[Instructions for the task]:
For the entries below, the expected answer is the line with "pvA_outer cs n (start", the line with "-- first pass", and every line between them, exactly as written, and nothing more.

____ Recorded information

-- pv_equiv track=rewrite | github.com/Metyme1/leetcode-solutions | easy/1.py | find_substrings_with_same_start_end
-- ===== SOURCE A (Python) =====
-- def find_substrings_with_same_start_end(string):
--     substrings = []
--     n = len(string)
--     start = 0
--
--     while start < n:
--         end = start
--         while end < n:
--             if string[start] == string[end]:
--                 substring = string[start:end+1]  # Append substring from index start to end (inclusive)
--                 substrings.append(substring)
--             end += 1
--         start += 1
--
--     return substrings
-- ===== SOURCE B (Python) =====
-- def find_substrings_with_same_start_end(string):
--     positions = {}
--     for index, ch in enumerate(string):
--         positions.setdefault(ch, []).append(index)
--     result = []
--     for start, ch in enumerate(string):
--         for end in positions[ch]:
--             if end >= start:
--                 result.append(string[start:end + 1])
--     return result
-- ===== Notes on version B (the rewrite author's own statement) =====
-- stated objective: alternative
-- what changed: Replaces A's nested index scan (inner loop over all end positions with an equality test) by a one-pass char->ascending-index-list dictionary; the start-major outer loop then iterates only the recorded positions of string[start] at or after start.
import Mathlib
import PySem

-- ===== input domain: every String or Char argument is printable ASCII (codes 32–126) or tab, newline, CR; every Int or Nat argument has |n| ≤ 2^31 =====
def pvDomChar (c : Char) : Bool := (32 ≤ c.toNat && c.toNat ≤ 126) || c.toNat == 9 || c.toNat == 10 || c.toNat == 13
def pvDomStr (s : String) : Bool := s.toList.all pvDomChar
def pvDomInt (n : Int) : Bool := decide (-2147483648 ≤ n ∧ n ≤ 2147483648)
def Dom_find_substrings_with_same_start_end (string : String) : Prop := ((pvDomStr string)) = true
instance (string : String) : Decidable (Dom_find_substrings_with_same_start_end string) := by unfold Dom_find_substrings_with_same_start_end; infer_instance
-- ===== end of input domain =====

-- B replaces A's nested full index scan by a one-pass char -> ascending-position-list dictionary;
-- same return value, order included (an 'alternative' decomposition, no speed claim).

-- ===== PORT A =====
-- A's inner 'while end < n' loop; string[start:end+1] on 0 ≤ start ≤ end+1 is take/drop
-- (exactly PySem.List.slice_natCast); loop counters are the Python ints, always ≥ 0 here.
def pvA_inner (cs : List Char) (n start e : Nat) (acc : List String) : List String :=
  if _h : e < n then
    pvA_inner cs n start (e + 1)
      (if cs[start]? == cs[e]? then
        acc ++ [String.ofList (List.take (e + 1 - start) (List.drop start cs))]
      else acc)
  else acc
termination_by n - e

-- A's outer 'while start < n' loop
def pvA_outer (cs : List Char) (n start : Nat) (acc : List String) : List String :=
  if _h : start < n then
    pvA_outer cs n (start + 1) (pvA_inner cs n start start acc)
  else acc
termination_by n - start

def find_substrings_with_same_start_end (string : String) : List String :=
  pvA_outer string.toList string.toList.length 0 []

-- ===== PORT B =====
-- first pass of B: positions[ch] = ascending list of indices where ch occurs
-- (enumerate(string) is cs.zipIdx; setdefault(ch, []).append(i) is insert of getD ++ [i])
def pvB_positions (cs : List Char) : PySem.Dict Char (List Nat) :=
  cs.zipIdx.foldl (fun d p => d.insert p.1 (d.getD p.1 [] ++ [p.2])) PySem.Dict.empty

def find_substrings_with_same_start_end_alt (string : String) : List String :=
  let cs := string.toList
  let pos := pvB_positions cs
  cs.zipIdx.foldl
    (fun acc p =>
      (pos.getD p.1 []).foldl
        (fun acc2 e =>
          if p.2 ≤ e then
            acc2 ++ [String.ofList (List.take (e + 1 - p.2) (List.drop p.2 cs))]
          else acc2)
        acc)
    []

-- ===== PRECONDITION & SPEC =====
def Spec_find_substrings_with_same_start_end (string : String) (out : List String) : Prop := out = find_substrings_with_same_start_end_alt string
instance (string : String) (out : List String) : Decidable (Spec_find_substrings_with_same_start_end string out) := by unfold Spec_find_substrings_with_same_start_end; infer_instance

-- ===== CLAIM (what is proved, stated in full; the proofs are below) =====
def Claim_equal_find_substrings_with_same_start_end : Prop := ∀ (string : String), Dom_find_substrings_with_same_start_end string → Spec_find_substrings_with_same_start_end string (find_substrings_with_same_start_end string)

-- ===== LEMMAS AND PROOFS =====

-- the substring string[s:e+1]
def pvSub (cs : List Char) (s e : Nat) : String :=
  String.ofList (List.take (e + 1 - s) (List.drop s cs))

-- zipIdx as a map over an index range
theorem pv_zipIdx_eq (cs : List Char) : ∀ (k : Nat),
    cs.zipIdx k = (List.range' k cs.length).map (fun i => (cs.getD (i - k) 'a', i)) := by
  induction cs with
  | nil => intro k; simp
  | cons a cs ih =>
    intro k
    rw [List.zipIdx_cons, ih (k + 1)]
    simp only [List.length_cons, List.range'_succ, List.map_cons, Nat.sub_self,
      List.getD_cons_zero]
    congr 1
    apply List.map_congr_left
    intro i hi
    have h1 : k + 1 ≤ i := (List.mem_range'_1.mp hi).1
    have h2 : i - k = (i - (k + 1)) + 1 := by omega
    rw [h2, List.getD_cons_succ]

-- the position dictionary, characterised
theorem pv_positions_foldl (l : List (Char × Nat)) :
    ∀ (d : PySem.Dict Char (List Nat)) (c : Char),
    (l.foldl (fun d p => d.insert p.1 (d.getD p.1 [] ++ [p.2])) d).getD c []
      = d.getD c [] ++ (l.filter (fun p => p.1 == c)).map Prod.snd := by
  induction l with
  | nil => intro d c; simp
  | cons a l ih =>
    intro d c
    rw [List.foldl_cons, ih]
    by_cases h : c = a.1
    · subst h
      rw [PySem.Dict.getD_insert]
      simp
    · rw [PySem.Dict.getD_insert]
      have hne : (a.1 == c) = false := by simp [Ne.symm h]
      simp [h, hne]

theorem pv_positions_spec (cs : List Char) (c : Char) :
    (pvB_positions cs).getD c []
      = (List.range' 0 cs.length).filter (fun i => cs.getD i 'a' == c) := by
  unfold pvB_positions
  rw [pv_positions_foldl, PySem.Dict.getD_empty, pv_zipIdx_eq cs 0, List.filter_map]
  simp [List.map_map, Function.comp_def]

-- a range filtered by a lower bound
theorem pv_range_filter_ge (n s : Nat) (hs : s ≤ n) :
    (List.range' 0 n).filter (fun i => decide (s ≤ i)) = List.range' s (n - s) := by
  have hsplit : List.range' 0 n = List.range' 0 s ++ List.range' s (n - s) := by
    have h := List.range'_append (s := 0) (m := s) (n := n - s) (step := 1)
    simp only [Nat.zero_add, Nat.one_mul] at h
    rw [h, Nat.add_sub_cancel' hs]
  rw [hsplit, List.filter_append]
  have h1 : (List.range' 0 s).filter (fun i => decide (s ≤ i)) = [] := by
    rw [List.filter_eq_nil_iff]
    intro a ha
    have := (List.mem_range'_1.mp ha).2
    simp; omega
  have h2 : (List.range' s (n - s)).filter (fun i => decide (s ≤ i)) = List.range' s (n - s) := by
    rw [List.filter_eq_self]
    intro a ha
    have := (List.mem_range'_1.mp ha).1
    simpa
  rw [h1, h2, List.nil_append]

-- A's inner loop computes the filtered block
theorem pv_A_inner_spec (cs : List Char) (n start : Nat) : ∀ (k e : Nat) (acc : List String),
    n = e + k →
    pvA_inner cs n start e acc
      = acc ++ ((List.range' e k).filter (fun i => cs[start]? == cs[i]?)).map (pvSub cs start) := by
  intro k
  induction k with
  | zero =>
    intro e acc h
    rw [pvA_inner]
    simp [show ¬ e < n by omega]
  | succ k ih =>
    intro e acc h
    rw [pvA_inner]
    have he : e < n := by omega
    simp only [he, dite_true]
    rw [ih (e + 1) _ (by omega)]
    rw [List.range'_succ, List.filter_cons]
    cases hc : (cs[start]? == cs[e]?) with
    | true => simp [pvSub, List.append_assoc]
    | false => simp

-- A's outer loop flattens the blocks
theorem pv_A_outer_spec (cs : List Char) (n : Nat) :
    ∀ (k s : Nat) (acc : List String), n = s + k →
    pvA_outer cs n s acc
      = acc ++ (List.range' s k).flatMap
          (fun st => ((List.range' st (n - st)).filter (fun i => cs[st]? == cs[i]?)).map (pvSub cs st)) := by
  intro k
  induction k with
  | zero =>
    intro s acc h
    rw [pvA_outer]
    simp [show ¬ s < n by omega]
  | succ k ih =>
    intro s acc h
    rw [pvA_outer]
    have hs : s < n := by omega
    simp only [hs, dite_true]
    rw [ih (s + 1) _ (by omega),
      pv_A_inner_spec cs n s (n - s) s acc (by omega)]
    rw [List.range'_succ, List.flatMap_cons, List.append_assoc]

-- ===== VERDICT (by name: the statement is the Claim_ definition above) =====
set_option maxRecDepth 8192 in
theorem find_substrings_with_same_start_end_spec : Claim_equal_find_substrings_with_same_start_end := by
  intro string _
  unfold Spec_find_substrings_with_same_start_end
  unfold find_substrings_with_same_start_end find_substrings_with_same_start_end_alt
  set cs := string.toList with hcs
  set n := cs.length with hn
  dsimp only
  rw [pv_A_outer_spec cs n n 0 [] (by omega), List.nil_append]
  -- rewrite B's inner loop into filter/map form
  have hbody : (fun (acc : List String) (p : Char × Nat) =>
      ((pvB_positions cs).getD p.1 []).foldl
        (fun acc2 e =>
          if p.2 ≤ e then
            acc2 ++ [String.ofList (List.take (e + 1 - p.2) (List.drop p.2 cs))]
          else acc2) acc)
      = fun acc p => acc ++
          (((pvB_positions cs).getD p.1 []).filter (fun e => decide (p.2 ≤ e))).map
            (fun e => String.ofList (List.take (e + 1 - p.2) (List.drop p.2 cs))) := by
    funext acc p
    have h := PySem.List.foldl_append_if (fun e => decide (p.2 ≤ e))
      (fun e => String.ofList (List.take (e + 1 - p.2) (List.drop p.2 cs)))
      ((pvB_positions cs).getD p.1 []) acc
    simp only [decide_eq_true_eq] at h
    exact h
  rw [hbody, PySem.List.foldl_append_eq_flatMap, List.nil_append,
    pv_zipIdx_eq cs 0, List.flatMap_map]
  unfold List.flatMap
  congr 1
  apply List.map_congr_left
  intro i hi
  have hilt : i < n := by
    have := (List.mem_range'_1.mp hi).2
    omega
  dsimp only
  rw [pv_positions_spec, List.filter_filter]
  have hpred : (List.range' 0 n).filter
      (fun a => decide (i ≤ a) && (cs.getD a 'a' == cs.getD (i - 0) 'a'))
      = (List.range' i (n - i)).filter (fun a => cs[i]? == cs[a]?) := by
    have hcomm : (List.range' 0 n).filter
        (fun a => decide (i ≤ a) && (cs.getD a 'a' == cs.getD (i - 0) 'a'))
        = ((List.range' 0 n).filter (fun a => decide (i ≤ a))).filter
            (fun a => cs.getD a 'a' == cs.getD (i - 0) 'a') := by
      rw [List.filter_filter]
      apply List.filter_congr
      intro a _
      rw [Bool.and_comm]
    rw [hcomm, pv_range_filter_ge n i (Nat.le_of_lt hilt)]
    apply List.filter_congr
    intro a ha
    have halt : a < n := by
      have h1 := (List.mem_range'_1.mp ha).2
      omega
    rw [Nat.sub_zero, List.getD_eq_getElem cs 'a' halt, List.getD_eq_getElem cs 'a' hilt,
      List.getElem?_eq_getElem halt, List.getElem?_eq_getElem hilt]
    show (cs[a] == cs[i]) = (cs[i] == cs[a])
    exact Bool.beq_comm
  rw [hpred]
  apply List.map_congr_left
  intro a _
  rfl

________

[Answer for this exercise]:
    pvA_outer cs n (start + 1) (pvA_inner cs n start start acc)
  else acc
termination_by n - start

def find_substrings_with_same_start_end (string : String) : List String :=
  pvA_outer string.toList string.toList.length 0 []

-- ===== PORT B =====
-- first pass of B: positions[ch] = ascending list of indices where ch occurs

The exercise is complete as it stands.